В. ПОЗНЕР: У вас есть сочинение для камерного струнного оркестра, которое называется «Величание». Вы очень любопытно сказали, что это вещь с подтекстом. И объясняете: «Это не просто славословие музыкальное, потому что в России как? Сначала величают, возносят человека до небес, а потом швыряют оземь, и как будто человека и не было. «Величание», в такой драматургии сделанное, — это типично для русской земли. Я даже могу песню привести: «Мы, Анисим, тебя сперва возвысим, посадим в терем, потом сбросим и обсерим». История, вот вы говорите, последних 75 лет вся состоит из этого. Но смотрите, вам, например, удалось избежать этого. И так же, скажем, Майе Плисецкой.
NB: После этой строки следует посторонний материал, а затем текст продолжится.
-- pv_equiv track=rewrite | github.com/www-chengxuyuancd-com/shangji-bao | src/notify/engine.py | _find_matched_regions
-- ===== SOURCE A (Python) =====
-- def _find_matched_regions(title: str, content: str, all_region_names: set) -> str:
--     """在标题和正文中查找匹配到的配置地区，返回逗号分隔的地区名。"""
--     text = f"{title or ''} {content or ''}"
--     matched = [name for name in all_region_names if name in text]
--     matched.sort(key=lambda n: text.index(n))
--     seen = []
--     for m in matched:
--         if m not in seen:
--             seen.append(m)
--     return ",".join(seen[:5]) if seen else ""
-- ===== SOURCE B (Python) =====
-- def _find_matched_regions(title: str, content: str, all_region_names: set) -> str:
--     """Bucket-sort by first occurrence: dedup names first, locate each with one
--     str.find, drop it into the bucket of its first index, then read the buckets
--     in order (no comparison sort, no second substring scan)."""
--     text = f"{title or ''} {content or ''}"
--     buckets = [[] for _ in range(len(text))]
--     for name in dict.fromkeys(all_region_names):
--         i = text.find(name)
--         if i >= 0:
--             buckets[i].append(name)
--     out = []
--     for b in buckets:
--         out.extend(b)
--     return ",".join(out[:5])
-- ===== Notes on version B (the rewrite author's own statement) =====
-- stated objective: alternative
-- what changed: A filters the names by substring test, comparison-sorts the survivors by text.index (a second substring scan per name) and deduplicates afterwards; B deduplicates first, locates each distinct name with a single str.find, and replaces the comparison sort by a bucket (counting) sort over text positions read off in order.
import Mathlib
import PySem

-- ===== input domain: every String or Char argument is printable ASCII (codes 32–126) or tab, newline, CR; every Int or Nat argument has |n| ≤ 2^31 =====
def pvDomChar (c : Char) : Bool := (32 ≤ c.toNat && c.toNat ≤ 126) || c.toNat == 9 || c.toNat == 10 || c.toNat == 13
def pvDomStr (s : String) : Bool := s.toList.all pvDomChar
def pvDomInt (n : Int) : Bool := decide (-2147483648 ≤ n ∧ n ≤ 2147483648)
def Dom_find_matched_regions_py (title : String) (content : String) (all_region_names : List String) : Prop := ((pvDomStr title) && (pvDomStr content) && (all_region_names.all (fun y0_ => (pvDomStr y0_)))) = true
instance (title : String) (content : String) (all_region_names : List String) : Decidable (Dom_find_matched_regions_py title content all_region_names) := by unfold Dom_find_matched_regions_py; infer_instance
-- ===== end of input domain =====

-- B replaces A's filter + comparison sort by first index + dedup-after with dedup-first, one
-- str.find per distinct name, and a bucket (counting) sort by position (objective: alternative).

-- ===== PORT A =====
-- text = f"{title or ''} {content or ''}"  ('x or ""' is the identity on strings);
-- 'name in text' = Chars.isIn; matched.sort(key=lambda n: text.index(n)) = stable sort with
-- key Chars.find (exact: every element of matched occurs in text, so index = find, no ValueError).
def find_matched_regions_py (title : String) (content : String) (all_region_names : List String) : String :=
  let text := title.toList ++ ' ' :: content.toList
  let matched := all_region_names.filter (fun name => PySem.Chars.isIn name.toList text)
  let matched := PySem.List.sorted matched (fun n => PySem.Chars.find text n.toList) false
  let seen := matched.foldl (fun seen m => if m ∈ seen then seen else seen ++ [m]) []
  if seen.isEmpty then "" else PySem.Str.join "," (PySem.List.slice seen none (some 5))

-- ===== PORT B =====
-- buckets[i].append(name) ported as functional set/getD at index i.toNat: exact because
-- 0 ≤ i = text.find(name) < len(text) whenever i ≥ 0 (text is nonempty, it contains ' ').
def find_matched_regions_py_alt (title : String) (content : String) (all_region_names : List String) : String :=
  let text := title.toList ++ ' ' :: content.toList
  let buckets := (PySem.List.pyRange 0 (text.length : Int) 1).map (fun _ => ([] : List String))
  let buckets := (PySem.List.dedup all_region_names).foldl (fun bs name =>
      let i := PySem.Chars.find text name.toList
      if 0 ≤ i then bs.set i.toNat (bs.getD i.toNat [] ++ [name]) else bs) buckets
  let out := buckets.foldl (fun acc b => acc ++ b) []
  PySem.Str.join "," (PySem.List.slice out none (some 5))

-- ===== PRECONDITION & SPEC =====
def Spec_find_matched_regions_py (title : String) (content : String) (all_region_names : List String) (out : String) : Prop := out = find_matched_regions_py_alt title content all_region_names
instance (title : String) (content : String) (all_region_names : List String) (out : String) : Decidable (Spec_find_matched_regions_py title content all_region_names out) := by unfold Spec_find_matched_regions_py; infer_instance

-- ===== CLAIM (what is proved, stated in full; the proofs are below) =====
def Claim_equal_find_matched_regions_py : Prop := ∀ (title : String) (content : String) (all_region_names : List String), Dom_find_matched_regions_py title content all_region_names → Spec_find_matched_regions_py title content all_region_names (find_matched_regions_py title content all_region_names)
Вас вознесли. Правда же? В России.
Р. ЩЕДРИН: Вы знаете, мы не держали власть и не занимались политикой, которая очень скользкое занятие.
В. ПОЗНЕР: Это конечно. Понятно.
Р. ЩЕДРИН: Она хорошо очень танцевала. Никто не подвергает это сомнениям.
В. ПОЗНЕР: Она не хорошо танцевала. Это не хорошо. Она танцевала волшебно. Хорошо — это неправильное слово.
Р. ЩЕДРИН: Для меня она вообще великая жар-птица.
В. ПОЗНЕР: И правильно. Так и есть. У вас есть недоброжелатели?
Р. ЩЕДРИН: Еще бы!
В. ПОЗНЕР: И должно быть. И они говорят, что вы родину покинули, изменили ей. На что вы отвечаете, что это не так: «Разве может прийти в голову кому-нибудь сказать о Гоголе, который в Риме написал «Мертвые души», что он изменил родине? Или о Чайковском, который во Флоренции писал «Пиковую даму», что он изменил родине?» Все-таки вы, конечно, нет. Но есть же разница (или нет?) между отъездами Гоголя и Чайковского и вашим? Подтекст есть?